Вторым разочарованием была реакция Фили. Мне очень хотелось познакомить дожку со старенькой нечистью, подружить их, но Филя не только не слез с моего плеча, когда из-за печки выполз и припал к угощению житель избушки, но сильно затрясся и заполз за пазуху. Он покинул убежище лишь по дороге домой. Устроился под капюшоном, вцепился лапками с коготками в край уха и звонко зацокал. И в голоске его чудился упрек.
Когда я поведала об этом Рину, он ничуть не удивился.
— Все правильно. Они очень разные, их не нужно сводить вместе. Сильно разные, понимаешь? Ну, как если бы один был из дерева, а другой из пластмассы.
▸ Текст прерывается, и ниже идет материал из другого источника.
-- pv_equiv track=rewrite | github.com/florrocio17/Ejercicios-Algoritmia | simulacro2parcial.py | eliminarminimo2
-- ===== SOURCE A (Python) =====
-- def eliminarminimo2(lista, minimo):
--     min = minimo
--     i = 0
--     while i < len(lista):
--         if lista[i] == min:
--             del lista[i]
--             i = i -1
--         i = i + 1
--     return lista
-- ===== SOURCE B (Python) =====
-- def eliminarminimo2(lista, minimo):
--     w = 0
--     for x in lista:
--         if x != minimo:
--             lista[w] = x
--             w += 1
--     del lista[w:]
--     return lista
-- ===== Notes on version B (the rewrite author's own statement) =====
-- stated objective: faster
-- what changed: Replaced the delete-at-index-and-rewind while loop (each del shifts the tail) by a single forward two-pointer in-place compaction followed by one tail truncation.
import Mathlib
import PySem

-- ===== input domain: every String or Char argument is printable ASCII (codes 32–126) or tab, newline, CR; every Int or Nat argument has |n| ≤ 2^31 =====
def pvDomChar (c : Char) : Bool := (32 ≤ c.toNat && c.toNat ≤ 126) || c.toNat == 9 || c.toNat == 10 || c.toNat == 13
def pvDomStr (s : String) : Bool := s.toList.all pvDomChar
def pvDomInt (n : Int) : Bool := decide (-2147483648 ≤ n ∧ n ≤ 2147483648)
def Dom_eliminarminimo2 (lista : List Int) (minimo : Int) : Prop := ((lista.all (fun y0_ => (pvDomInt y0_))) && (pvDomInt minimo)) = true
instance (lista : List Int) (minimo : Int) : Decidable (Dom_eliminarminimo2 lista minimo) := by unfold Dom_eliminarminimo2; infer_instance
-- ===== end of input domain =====

-- B replaces A's quadratic delete-at-index-and-rewind loop by a linear two-pointer
-- in-place compaction; both Pythons mutate the argument list in place the same way,
-- and the equivalence proved here is about the returned value.

-- ===== PORT A =====
-- A's while loop: i scans; on lista[i] == min, del lista[i] and re-test the same index.
def elimLoopA (lista : List Int) (i : Nat) (minv : Int) : List Int :=
  if h : i < lista.length then
    if lista[i] == minv then
      -- del lista[i]; i = i - 1; i = i + 1  (net: i unchanged)
      elimLoopA (lista.eraseIdx i) i minv
    else
      elimLoopA lista (i + 1) minv
  else lista
termination_by lista.length - i
decreasing_by
  · simp [List.length_eraseIdx, h]; omega
  · omega

def eliminarminimo2 (lista : List Int) (minimo : Int) : List Int :=
  elimLoopA lista 0 minimo

-- ===== PORT B =====
-- Two-pointer compaction: the state is the written prefix lista[:w]; lista[w] = x; w += 1
-- extends it by x, and del lista[w:] keeps exactly that prefix.
def eliminarminimo2_alt (lista : List Int) (minimo : Int) : List Int :=
  lista.foldl (fun written x => if x ≠ minimo then written ++ [x] else written) []

-- ===== PRECONDITION & SPEC =====
def Spec_eliminarminimo2 (lista : List Int) (minimo : Int) (out : List Int) : Prop := out = eliminarminimo2_alt lista minimo
instance (lista : List Int) (minimo : Int) (out : List Int) : Decidable (Spec_eliminarminimo2 lista minimo out) := by unfold Spec_eliminarminimo2; infer_instance

-- ===== CLAIM (what is proved, stated in full; the proofs are below) =====
def Claim_equal_eliminarminimo2 : Prop := ∀ (lista : List Int) (minimo : Int), Dom_eliminarminimo2 lista minimo → Spec_eliminarminimo2 lista minimo (eliminarminimo2 lista minimo)

-- ===== LEMMAS AND PROOFS =====

-- A's loop keeps the already-scanned prefix and filters the unscanned suffix.
theorem elimLoopA_eq (minv : Int) (lista : List Int) (i : Nat) :
    elimLoopA lista i minv = lista.take i ++ (lista.drop i).filter (fun x => !(x == minv)) := by
  by_cases h : i < lista.length
  · rw [elimLoopA]
    simp only [h, dif_pos]
    by_cases he : lista[i] = minv
    · simp only [he, beq_self_eq_true, if_pos]
      rw [elimLoopA_eq minv (lista.eraseIdx i) i, List.eraseIdx_eq_take_drop_succ]
      have hlen : (lista.take i).length = i := List.length_take_of_le (by omega)
      have hdi : lista.drop i = lista[i] :: lista.drop (i + 1) :=
        List.drop_eq_getElem_cons h
      have h1 : (lista.take i ++ lista.drop (i + 1)).take i = lista.take i := by
        have := List.take_left (l₁ := lista.take i) (l₂ := lista.drop (i + 1))
        rwa [hlen] at this
      have h2 : (lista.take i ++ lista.drop (i + 1)).drop i = lista.drop (i + 1) := by
        have := List.drop_left (l₁ := lista.take i) (l₂ := lista.drop (i + 1))
        rwa [hlen] at this
      rw [h1, h2]
      rw [hdi, List.filter_cons]
      simp [he]
    · have hne : (lista[i] == minv) = false := by simp [he]
      simp only [hne, Bool.false_eq_true, if_neg, not_false_iff]
      rw [elimLoopA_eq minv lista (i + 1)]
      have hdi : lista.drop i = lista[i] :: lista.drop (i + 1) :=
        List.drop_eq_getElem_cons h
      rw [hdi, List.filter_cons]
      simp only [hne]
      have ht : lista.take (i + 1) = lista.take i ++ [lista[i]] := by
        rw [List.take_add_one]
        simp [List.getElem?_eq_getElem h]
      rw [ht, List.append_assoc]
      rfl
  · rw [elimLoopA]
    simp only [h, dif_neg, not_false_iff]
    rw [List.take_of_length_le (by omega), List.drop_of_length_le (by omega)]
    simp
termination_by lista.length - i
decreasing_by
  · simp [List.length_eraseIdx, h]; omega
  · omega

-- ===== VERDICT (by name: the statement is the Claim_ definition above) =====
theorem eliminarminimo2_spec : Claim_equal_eliminarminimo2 := by
  intro lista minimo _
  unfold Spec_eliminarminimo2 eliminarminimo2 eliminarminimo2_alt
  rw [elimLoopA_eq]
  have := PySem.List.foldl_append_if (fun x => !(x == minimo)) (fun x => x) lista []
  simp only [List.map_id'] at this
  rw [show (fun (written : List Int) (x : Int) => if x ≠ minimo then written ++ [x] else written)
        = (fun (written : List Int) (x : Int) => if (!(x == minimo)) = true then written ++ [x] else written) by
      funext w x; by_cases hx : x = minimo <;> simp [hx]]
  rw [this]
  simp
— Из пластмассы мой Филя? — уточнила я, обидевшись за друга.
— Это я фигурально. Запомни: Филю больше таскать с собой не надо. Я запрещаю! Дома с ним играй, сколько хочешь, а за калитку не выноси.
— Почему-у?..
— Потому. Он очень нежный и чувствительный — психику ему поломаешь.
Домовушку я стала навещать каждое утро — благо козьего молока в доме хватало. Жаль только, приручался он медленно. На второй день, перед тем как скрыться в своей щели, выдал скрипучим голоском: "Спасибо, Машенька!" Я сообщила, что зовут меня Ирой, но в следующий визит услышала ту же "Машеньку". Еще он пробурчал — так тихо, что еле разобрала — что неплохо было бы к молоку добавить кашку или вареных яиц. Все мои просьбы рассказать что-нибудь — о себе, своем прошлом, своих сородичах — оставались без ответа. Возможно, он был таким стареньким и ветхим, что плохо ворочался язык. Да и с памятью могли быть проблемы.
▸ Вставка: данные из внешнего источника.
-- pv_equiv track=rewrite | github.com/logan0116/Data_mining-Cluster_analysis-bert- | 2.1data_preprocessing.py | get_special_char
-- ===== SOURCE A (Python) =====
-- def get_special_char(sentence):
--     special_char_list = [',', '.', ';', None]
--     max_bit = -1
--     max_value = -1
--     for i in range(len(special_char_list[:-1])):
--         value_now = sentence.count(special_char_list[i])
--         if value_now > max_value:
--             max_value = value_now
--             max_bit = i
--     return special_char_list[max_bit]
-- ===== SOURCE B (Python) =====
-- def get_special_char(sentence):
--     counts = {',': 0, '.': 0, ';': 0}
--     for ch in sentence:
--         if ch in counts:
--             counts[ch] += 1
--     return max(counts, key=counts.get)
-- ===== Notes on version B (the rewrite author's own statement) =====
-- stated objective: idiomatic
-- what changed: Replaces three separate .count scans plus a manual index/sentinel argmax over a list ending in None with a single pass building a frequency dict followed by max(counts, key=counts.get), which returns the first maximal key in insertion order exactly as A's strictly-greater selection loop does.
import Mathlib
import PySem

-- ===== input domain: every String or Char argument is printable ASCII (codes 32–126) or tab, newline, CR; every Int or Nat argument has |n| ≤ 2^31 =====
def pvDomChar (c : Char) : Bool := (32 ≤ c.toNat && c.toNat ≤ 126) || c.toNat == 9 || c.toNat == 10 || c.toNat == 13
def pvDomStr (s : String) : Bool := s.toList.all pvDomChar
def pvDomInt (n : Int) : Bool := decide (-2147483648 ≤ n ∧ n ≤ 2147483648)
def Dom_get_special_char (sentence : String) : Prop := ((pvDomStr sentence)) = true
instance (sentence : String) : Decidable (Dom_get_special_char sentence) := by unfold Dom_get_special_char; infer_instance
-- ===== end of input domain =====

-- B replaces A's three .count scans + manual sentinel argmax by one counting pass and max(counts, key=counts.get) (idiomatic; same behaviour).

-- ===== PORT A =====
def get_special_char (sentence : String) : Option String :=
  let special_char_list : List (Option String) := [some ",", some ".", some ";", none]
  let st : Int × Int :=
    (PySem.List.pyRange 0 ((PySem.List.slice special_char_list none (some (-1))).length : Int) 1).foldl
      (fun (st : Int × Int) i =>
        -- value_now = sentence.count(special_char_list[i]); index always in range, element never None here
        let value_now : Int :=
          match PySem.List.pyGet? special_char_list i with
          | some (some s) => (PySem.Str.count sentence s : Int)
          | _ => 0
        if value_now > st.2 then (i, value_now) else st)
      ((-1 : Int), (-1 : Int))
  -- return special_char_list[max_bit]; max_bit ∈ {-1,0,1,2} so Python's (possibly negative) index is always in range
  (PySem.List.pyGet? special_char_list st.1).bind id

-- ===== PORT B =====
def get_special_char_alt (sentence : String) : Option String :=
  let counts : PySem.Dict String Int :=
    sentence.toList.foldl
      (fun d ch =>
        let s := String.singleton ch
        if d.contains s then d.modify s 0 (· + 1) else d)
      (PySem.Dict.ofList [(",", 0), (".", 0), (";", 0)])
  PySem.List.max? counts.keys (fun k => counts.getD k 0)

-- ===== PRECONDITION & SPEC =====
def Spec_get_special_char (sentence : String) (out : Option String) : Prop := out = get_special_char_alt sentence
instance (sentence : String) (out : Option String) : Decidable (Spec_get_special_char sentence out) := by unfold Spec_get_special_char; infer_instance

-- ===== CLAIM (what is proved, stated in full; the proofs are below) =====
def Claim_equal_get_special_char : Prop := ∀ (sentence : String), Dom_get_special_char sentence → Spec_get_special_char sentence (get_special_char sentence)

-- ===== LEMMAS AND PROOFS =====

-- the common selection tree both programs compute
def pvSel (c0 c1 c2 : Int) : Option String :=
  if c0 < c1 then (if c1 < c2 then some ";" else some ".") else (if c0 < c2 then some ";" else some ",")

lemma count_go_eq (c : Char) (cs : List Char) : ∀ (fuel acc : Nat), cs.length ≤ fuel →
    PySem.Chars.count.go [c] fuel cs acc = acc + cs.count c := by
  induction cs with
  | nil => intro fuel acc _; cases fuel <;> simp [PySem.Chars.count.go]
  | cons h t ih =>
    intro fuel acc hle
    cases fuel with
    | zero => simp at hle
    | succ f =>
      by_cases hc : c = h
      · subst hc
        simp only [PySem.Chars.count.go, List.isPrefixOf, BEq.rfl, Bool.true_and, if_true]
        have hd : List.drop [c].length (c :: t) = t := by simp
        rw [hd, ih f (acc + 1) (by simpa using hle)]
        simp only [List.count_cons, BEq.rfl, if_true]
        omega
      · have hb : (c == h) = false := by simp [hc]
        simp only [PySem.Chars.count.go, List.isPrefixOf, hb, Bool.false_and]
        rw [ih f acc (by simpa using hle)]
        have hb2 : (h == c) = false := by
          simp only [beq_eq_false_iff_ne, ne_eq]
          exact fun h' => hc h'.symm
        simp [List.count_cons, hb2]

lemma count_singleton (cs : List Char) (c : Char) :
    PySem.Chars.count cs [c] = cs.count c := by
  simp [PySem.Chars.count, count_go_eq c cs cs.length 0 le_rfl]

lemma str_count_singleton (s : String) (c : Char) :
    PySem.Str.count s (String.singleton c) = s.toList.count c := by
  have : (String.singleton c).toList = [c] := by simp
  simp [PySem.Str.count, this, count_singleton]

lemma A_char (s : String) :
    get_special_char s =
      pvSel (s.toList.count ',' : Int) (s.toList.count '.' : Int) (s.toList.count ';' : Int) := by
  have hr : PySem.List.pyRange 0
      ((PySem.List.slice ([some ",", some ".", some ";", none] : List (Option String)) none (some (-1))).length : Int) 1
      = [0, 1, 2] := by decide
  have hc0 : PySem.Str.count s "," = s.toList.count ',' := str_count_singleton s ','
  have hc1 : PySem.Str.count s "." = s.toList.count '.' := str_count_singleton s '.'
  have hc2 : PySem.Str.count s ";" = s.toList.count ';' := str_count_singleton s ';'
  simp only [get_special_char, hr, List.foldl]
  have g0 : PySem.List.pyGet? ([some ",", some ".", some ";", none] : List (Option String)) 0 = some (some ",") := by decide
  have g1 : PySem.List.pyGet? ([some ",", some ".", some ";", none] : List (Option String)) 1 = some (some ".") := by decide
  have g2 : PySem.List.pyGet? ([some ",", some ".", some ";", none] : List (Option String)) 2 = some (some ";") := by decide
  rw [g0, g1, g2]
  simp only [hc0, hc1, hc2]
  have h0 : ((s.toList.count ',' : Int) > (-1 : Int)) := by omega
  rw [if_pos h0]
  by_cases h1 : ((s.toList.count ',' : Int) < (s.toList.count '.' : Int))
  · by_cases h2 : ((s.toList.count '.' : Int) < (s.toList.count ';' : Int))
    · simp [pvSel, h1, h2, gt_iff_lt]
    · simp [pvSel, h1, h2, gt_iff_lt]
  · by_cases h2 : ((s.toList.count ',' : Int) < (s.toList.count ';' : Int))
    · simp [pvSel, h1, h2, gt_iff_lt]
    · simp [pvSel, h1, h2, gt_iff_lt]

-- the step of B's counting loop
def pvStep (d : PySem.Dict String Int) (ch : Char) : PySem.Dict String Int :=
  let s := String.singleton ch
  if d.contains s then d.modify s 0 (· + 1) else d

lemma keys_fold (l : List Char) : ∀ (d : PySem.Dict String Int),
    (l.foldl pvStep d).keys = d.keys := by
  induction l with
  | nil => intro d; rfl
  | cons h t ih =>
    intro d
    simp only [List.foldl]
    rw [ih]
    unfold pvStep
    by_cases hc : d.contains (String.singleton h)
    · simp [hc, PySem.Dict.keys_modify, PySem.Dict.keys_insert_of_contains]
    · simp [hc]

lemma getD_fold (l : List Char) (k : String) : ∀ (d : PySem.Dict String Int),
    d.contains k = true →
    (l.foldl pvStep d).getD k 0 = d.getD k 0 + (l.countP (fun ch => String.singleton ch == k) : Int) := by
  induction l with
  | nil => intro d _; simp
  | cons h t ih =>
    intro d hk
    simp only [List.foldl]
    by_cases hc : d.contains (String.singleton h) = true
    · have hstep : pvStep d h = d.modify (String.singleton h) 0 (· + 1) := by
        unfold pvStep; simp [hc]
      rw [hstep, ih _ (by rw [PySem.Dict.contains_modify]; simp [hk])]
      rw [PySem.Dict.getD_modify]
      by_cases he : k = String.singleton h
      · subst he
        simp
        omega
      · rw [if_neg he]
        have : (String.singleton h == k) = false := by
          simp [BEq.beq]
          exact fun h' => he h'.symm
        simp [this]
    · have hstep : pvStep d h = d := by unfold pvStep; simp at hc; simp [hc]
      rw [hstep, ih _ hk]
      have hne : (String.singleton h == k) = false := by
        by_contra hx
        have hxt : (String.singleton h == k) = true := by
          cases hb : (String.singleton h == k) <;> simp [hb] at hx ⊢
        have heq : String.singleton h = k := eq_of_beq hxt
        rw [heq] at hc
        exact hc hk
      simp [hne]

lemma countP_singleton_eq_count (l : List Char) (c : Char) :
    l.countP (fun ch => String.singleton ch == String.singleton c) = l.count c := by
  unfold List.count
  apply List.countP_congr
  intro a _
  constructor
  · intro h
    have : String.singleton a = String.singleton c := eq_of_beq h
    have : a = c := by
      have h2 := congrArg String.toList this
      simpa using h2
    simp [this]
  · intro h
    have : a = c := eq_of_beq h
    simp [this]

lemma B_char (s : String) :
    get_special_char_alt s =
      pvSel (s.toList.count ',' : Int) (s.toList.count '.' : Int) (s.toList.count ';' : Int) := by
  have hstep : (fun (d : PySem.Dict String Int) (ch : Char) =>
      let s := String.singleton ch
      if d.contains s then d.modify s 0 (· + 1) else d) = pvStep := by
    funext d ch; rfl
  simp only [get_special_char_alt, hstep]
  set D := s.toList.foldl pvStep (PySem.Dict.ofList [((",":String), (0:Int)), (".", 0), (";", 0)]) with hD
  have hkeys : D.keys = [",", ".", ";"] := by rw [hD, keys_fold]; decide
  have e0 : ("," : String) = String.singleton ',' := by decide
  have e1 : ("." : String) = String.singleton '.' := by decide
  have e2 : (";" : String) = String.singleton ';' := by decide
  have h0 : D.getD "," 0 = (s.toList.count ',' : Int) := by
    rw [hD, getD_fold s.toList "," _ (by decide)]
    rw [show (PySem.Dict.ofList [((",":String), (0:Int)), (".", 0), (";", 0)]).getD "," 0 = 0 from by decide]
    rw [e0, countP_singleton_eq_count]
    simp
  have h1 : D.getD "." 0 = (s.toList.count '.' : Int) := by
    rw [hD, getD_fold s.toList "." _ (by decide)]
    rw [show (PySem.Dict.ofList [((",":String), (0:Int)), (".", 0), (";", 0)]).getD "." 0 = 0 from by decide]
    rw [e1, countP_singleton_eq_count]
    simp
  have h2 : D.getD ";" 0 = (s.toList.count ';' : Int) := by
    rw [hD, getD_fold s.toList ";" _ (by decide)]
    rw [show (PySem.Dict.ofList [((",":String), (0:Int)), (".", 0), (";", 0)]).getD ";" 0 = 0 from by decide]
    rw [e2, countP_singleton_eq_count]
    simp
  rw [hkeys]
  simp only [PySem.List.max?, List.foldl, h0, h1, h2]
  unfold pvSel
  by_cases g1 : ((s.toList.count ',' : Int) < (s.toList.count '.' : Int))
  · by_cases g2 : ((s.toList.count '.' : Int) < (s.toList.count ';' : Int))
    · simp [g1, g2, h1]
    · simp [g1, g2, h1]
  · by_cases g2 : ((s.toList.count ',' : Int) < (s.toList.count ';' : Int))
    · simp [g1, g2, h0]
    · simp [g1, g2, h0]

-- ===== VERDICT (by name: the statement is the Claim_ definition above) =====
theorem get_special_char_spec : Claim_equal_get_special_char := by
  intro s _
  unfold Spec_get_special_char
  rw [A_char s, B_char s]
На третий день Рин встретил меня, когда я возвращалась от домовушки, и потащил в лес. Завел в ельник, такой густой, что слой иголок под нижними ветвями был сухим — дождинки на него не попадали. Усадил в это подобие шатра, а сам вышел на открытое место, откинул с головы капюшон и звонко позвал:
— Дяденька Леший, хозяин лесной, выйди-покажись!
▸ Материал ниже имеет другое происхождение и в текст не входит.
-- pv_equiv track=rewrite | github.com/sajjadGG/euphony-PS | property_signatures.py | input_greater_than_or_equal_output
-- ===== SOURCE A (Python) =====
-- AllTrue = -1
--
-- Mixed = 0
--
-- AllFalse = 1
--
-- def input_greater_than_or_equal_output(input_output, key):
--     is_true_present = False
--     is_false_present = False
--     for in_out in input_output:
--         program_input = in_out[key]
--         output = in_out['out']
--         if program_input >= output:
--             is_true_present = True
--         else:
--             is_false_present = True
--
--     if is_true_present and is_false_present:
--         return Mixed
--     elif is_true_present:
--         return AllTrue
--     else:
--         return AllFalse
-- ===== SOURCE B (Python) =====
-- AllTrue = -1
--
-- Mixed = 0
--
-- AllFalse = 1
--
-- def input_greater_than_or_equal_output(input_output, key):
--     diffs = [in_out[key] - in_out['out'] for in_out in input_output]
--     if not diffs:
--         return AllFalse
--     if min(diffs) >= 0:
--         return AllTrue
--     if max(diffs) >= 0:
--         return Mixed
--     return AllFalse
-- ===== Notes on version B (the rewrite author's own statement) =====
-- stated objective: alternative
-- what changed: Instead of tracking two boolean flags per row, B materialises the list of numeric differences in_out[key] - in_out['out'] and classifies from its extremes: min >= 0 means AllTrue, otherwise max >= 0 means Mixed, else AllFalse (empty list is AllFalse).
import Mathlib
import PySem

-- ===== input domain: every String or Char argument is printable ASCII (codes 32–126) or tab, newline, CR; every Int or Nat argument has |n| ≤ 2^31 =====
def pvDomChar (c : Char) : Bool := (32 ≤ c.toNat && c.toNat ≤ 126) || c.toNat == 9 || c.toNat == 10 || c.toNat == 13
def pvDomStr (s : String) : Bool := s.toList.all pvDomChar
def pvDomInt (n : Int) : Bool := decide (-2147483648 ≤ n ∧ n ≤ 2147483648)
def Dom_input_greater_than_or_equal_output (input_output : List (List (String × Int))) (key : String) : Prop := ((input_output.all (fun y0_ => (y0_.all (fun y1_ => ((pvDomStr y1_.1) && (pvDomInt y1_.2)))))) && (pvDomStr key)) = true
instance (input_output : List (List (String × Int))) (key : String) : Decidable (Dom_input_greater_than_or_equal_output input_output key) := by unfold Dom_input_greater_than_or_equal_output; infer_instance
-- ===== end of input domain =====

-- B classifies from the extremes (min/max) of the list of numeric differences
-- in_out[key] - in_out['out'] instead of A's two in-loop boolean flags; same O(n) cost.

-- ===== PORT A =====
-- literal transliteration: a fold carrying the pair (is_true_present, is_false_present)
def input_greater_than_or_equal_output (input_output : List (List (String × Int))) (key : String) : Int :=
  let flags := input_output.foldl
    (fun (tf : Bool × Bool) in_out =>
      let program_input := (in_out.lookup key).getD 0   -- KeyError excluded by Pre_
      let output := (in_out.lookup "out").getD 0
      if program_input ≥ output then (true, tf.2) else (tf.1, true))
    (false, false)
  if flags.1 && flags.2 then 0
  else if flags.1 then -1
  else 1

-- ===== PORT B =====
-- literal transliteration of Source B: list of differences, classified by min/max
def input_greater_than_or_equal_output_alt (input_output : List (List (String × Int))) (key : String) : Int :=
  let diffs := input_output.map (fun in_out =>
    (in_out.lookup key).getD 0 - (in_out.lookup "out").getD 0)
  if diffs = [] then 1
  else if (PySem.List.min? diffs (fun x => x)).getD 0 ≥ 0 then -1
  else if (PySem.List.max? diffs (fun x => x)).getD 0 ≥ 0 then 0
  else 1

-- ===== PRECONDITION & SPEC =====
-- Pre_: every element dict must contain both lookup keys, else Python A raises KeyError
def Pre_input_greater_than_or_equal_output (input_output : List (List (String × Int))) (key : String) : Prop :=
  ∀ d ∈ input_output, (d.lookup key).isSome = true ∧ (d.lookup "out").isSome = true
instance (input_output : List (List (String × Int))) (key : String) : Decidable (Pre_input_greater_than_or_equal_output input_output key) := by unfold Pre_input_greater_than_or_equal_output; infer_instance

def pvWitness_input_greater_than_or_equal_output : (List (List (String × Int))) × String :=
  ([[("x", 3), ("out", 2)], [("x", 0), ("out", 5)]], "x")

def Spec_input_greater_than_or_equal_output (input_output : List (List (String × Int))) (key : String) (out : Int) : Prop := out = input_greater_than_or_equal_output_alt input_output key
instance (input_output : List (List (String × Int))) (key : String) (out : Int) : Decidable (Spec_input_greater_than_or_equal_output input_output key out) := by unfold Spec_input_greater_than_or_equal_output; infer_instance

-- ===== CLAIM =====
def Claim_equal_input_greater_than_or_equal_output : Prop := ∀ (input_output : List (List (String × Int))) (key : String), Dom_input_greater_than_or_equal_output input_output key → Pre_input_greater_than_or_equal_output input_output key → Spec_input_greater_than_or_equal_output input_output key (input_greater_than_or_equal_output input_output key)

-- ===== LEMMAS AND PROOFS =====

-- A's fold computes (any element ≥, any element <) over the list
lemma pv_fold (key : String) (xs : List (List (String × Int))) (t f : Bool) :
    xs.foldl
      (fun (tf : Bool × Bool) in_out =>
        let program_input := (in_out.lookup key).getD 0
        let output := (in_out.lookup "out").getD 0
        if program_input ≥ output then (true, tf.2) else (tf.1, true)) (t, f)
    = (t || xs.any (fun d => decide ((d.lookup key).getD 0 ≥ (d.lookup "out").getD 0)),
       f || xs.any (fun d => decide ((d.lookup key).getD 0 < (d.lookup "out").getD 0))) := by
  induction xs generalizing t f with
  | nil => simp
  | cons x xs ih =>
    by_cases hc : ((x.lookup key).getD 0 : Int) ≥ (x.lookup "out").getD 0
    · simp [hc, ih, not_lt.mpr hc]
    · have hlt : ((x.lookup key).getD 0 : Int) < (x.lookup "out").getD 0 := lt_of_not_ge hc
      simp [hc, ih, hlt]

theorem pv_main (input_output : List (List (String × Int))) (key : String) :
    input_greater_than_or_equal_output input_output key
      = input_greater_than_or_equal_output_alt input_output key := by
  unfold input_greater_than_or_equal_output input_greater_than_or_equal_output_alt
  simp only [pv_fold, Bool.false_or]
  cases hio : input_output.map (fun in_out =>
      ((in_out.lookup key).getD 0 : Int) - (in_out.lookup "out").getD 0) with
  | nil =>
    have : input_output = [] := by
      cases input_output with
      | nil => rfl
      | cons a t => simp at hio
    subst this; simp
  | cons d ds =>
    -- nonempty case: relate min/max of the diff list to the two any's
    set diffs := d :: ds with hdf
    rw [← hio]
    have hne : input_output.map (fun in_out =>
        ((in_out.lookup key).getD 0 : Int) - (in_out.lookup "out").getD 0) ≠ [] := by
      rw [hio]; simp
    set L := input_output.map (fun in_out =>
        ((in_out.lookup key).getD 0 : Int) - (in_out.lookup "out").getD 0) with hL
    obtain ⟨m, hm⟩ : ∃ m, PySem.List.min? L (fun x => x) = some m := by
      cases h : PySem.List.min? L (fun x => x) with
      | none => exact absurd ((PySem.List.min?_eq_none_iff _ _).mp h) hne
      | some m => exact ⟨m, rfl⟩
    obtain ⟨M, hM⟩ : ∃ M, PySem.List.max? L (fun x => x) = some M := by
      cases h : PySem.List.max? L (fun x => x) with
      | none => exact absurd ((PySem.List.max?_eq_none_iff _ _).mp h) hne
      | some M => exact ⟨M, rfl⟩
    have hmmem := PySem.List.min?_mem hm
    have hMmem := PySem.List.max?_mem hM
    have hmmin := PySem.List.min?_isMin hm
    have hMmax := PySem.List.max?_isMax hM
    -- translate membership in L into an original element
    have hGe : input_output.any (fun dd => decide ((dd.lookup key).getD 0 ≥ ((dd.lookup "out").getD 0 : Int))) = true
        ↔ 0 ≤ M := by
      constructor
      · intro h
        rcases List.any_eq_true.mp h with ⟨x, hx, hxx⟩
        have hmemL : ((x.lookup key).getD 0 : Int) - (x.lookup "out").getD 0 ∈ L := by
          rw [hL]; exact List.mem_map.mpr ⟨x, hx, rfl⟩
        have := hMmax _ hmemL
        simp only [decide_eq_true_eq] at hxx
        omega
      · intro h
        rcases List.mem_map.mp (hL ▸ hMmem) with ⟨x, hx, hxeq⟩
        exact List.any_eq_true.mpr ⟨x, hx, by simp only [decide_eq_true_eq]; omega⟩
    have hLt : input_output.any (fun dd => decide ((dd.lookup key).getD 0 < ((dd.lookup "out").getD 0 : Int))) = true
        ↔ m < 0 := by
      constructor
      · intro h
        rcases List.any_eq_true.mp h with ⟨x, hx, hxx⟩
        have hmemL : ((x.lookup key).getD 0 : Int) - (x.lookup "out").getD 0 ∈ L := by
          rw [hL]; exact List.mem_map.mpr ⟨x, hx, rfl⟩
        have := hmmin _ hmemL
        simp only [decide_eq_true_eq] at hxx
        omega
      · intro h
        rcases List.mem_map.mp (hL ▸ hmmem) with ⟨x, hx, hxeq⟩
        exact List.any_eq_true.mpr ⟨x, hx, by simp only [decide_eq_true_eq]; omega⟩
    have hmM : m ≤ M := hMmax _ hmmem
    simp only [hm, hM, Option.getD_some, hne]
    by_cases h1 : input_output.any (fun dd => decide ((dd.lookup key).getD 0 ≥ ((dd.lookup "out").getD 0 : Int))) = true <;>
    by_cases h2 : input_output.any (fun dd => decide ((dd.lookup key).getD 0 < ((dd.lookup "out").getD 0 : Int))) = true
    · have hM0 : 0 ≤ M := hGe.mp h1
      have hm0 : m < 0 := hLt.mp h2
      simp [h1, h2, not_le.mpr hm0, hM0]
    · have hM0 : 0 ≤ M := hGe.mp h1
      have hm0 : ¬ m < 0 := fun hc => h2 (hLt.mpr hc)
      simp [h1, h2, le_of_not_gt hm0]
    · have hM0 : ¬ 0 ≤ M := fun hc => h1 (hGe.mpr hc)
      have hm0 : m < 0 := hLt.mp h2
      simp [h1, h2, not_le.mpr hm0, hM0]
    · -- both any's false: impossible since the list is nonempty
      exfalso
      cases input_output with
      | nil => exact hne (by simp [hL])
      | cons a t =>
        by_cases hc : ((a.lookup key).getD 0 : Int) ≥ (a.lookup "out").getD 0
        · exact h1 (List.any_eq_true.mpr ⟨a, by simp, by simpa using hc⟩)
        · exact h2 (List.any_eq_true.mpr ⟨a, by simp, by simpa using hc⟩)

-- ===== VERDICT =====
theorem input_greater_than_or_equal_output_spec : Claim_equal_input_greater_than_or_equal_output := by
  intro io key _ _
  unfold Spec_input_greater_than_or_equal_output
  exact pv_main io key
И Леший показался. Он был такой огромный — ростом с ель, что я сжалась в своем укрытии, стараясь стать как можно более незаметной. А Рин ничуть не испугался, застыв на том же месте. Правда, кроме величины, в Лешем не было ничего особо зловещего: ни длинных клыков и когтей, ни красных горящих глаз. Глаза были ярко-зеленые, круглые, без бровей и ресниц. Седая борода с прозеленью, напоминавшая древесный мох, спускалась до колен. Из нее выглядывали маленькие птички и пугливые мышки. На Лешем был старинный потертый кафтан и кроссовки, надетые неправильно: левая на правую ступню и наоборот, отчего носы смешно смотрели в разные стороны. Лесной хозяин оглядел Рина с головы до ног и не произнес ни слова. Только хмыкнул презрительно. И исчез в струях дождя.
— Он самый главный в лесу, — объяснил брат, протиснувшись в мое укрытие. — Потому и важничает.
— Такой огромный!..
— Ты плохо слушала Маруську. Он в лесу огромный, рядом с деревьями. А на открытом пространстве становится маленьким.
— И еще он злой!
— Злой?.. Нет, пожалуй. Хитрый, лживый, игривый. Самый злой… — Брат на две секунды задумался. — Наверное, Водяной.
Каждый день Рин знакомил меня с кем-то из нечисти. То, о чем рассказывала разудалая Маруська, становилось явью: видимой, слышимой, даже осязаемой (если кто-то разрешал себя потрогать). В иные дни знакомств было не одно, а два-три.
В камышах, растущих по берегам озера, в которое впадала речка Грязнуха, жили шишиги. Вид у них был не слишком симпатичный: величиной с кошку и очень пузатые. Лапки же, наоборот, костлявые и скрюченные, похожие на конечности насекомых. Шишиги были невероятно прожорливы. В свои большие безгубые рты, напоминавшие края полиэтиленового пакета, они забрасывали все подряд: ягоды, грибы, камышиный пух, улиток, рыбок. Когда Рин ради шутки протянул им валявшийся на тропинке старый сандаль, проглотили и это. Шишиги смешно перекатывались по траве, прижав к телу ручки и ножки, совсем как мохнатые мячики. Ещё они умели, нырнув в воду, пускать огромные переливчатые пузыри.
Крохотные лесавки, обитавшие в хижинах из прошлогодней листвы, суетливые, как мыши-полевки, постоянно пищали. Шерсть — словно пух только что вылупившихся птенцов, глаза — маленькие и бирюзовые. Черные кожаные носики непрестанно двигались, как и пальцы, в которых они держали спицы из еловых иголок. Что именно они вязали, носки или шапочки, рассмотреть было невозможно — настолько крохотными были изделия.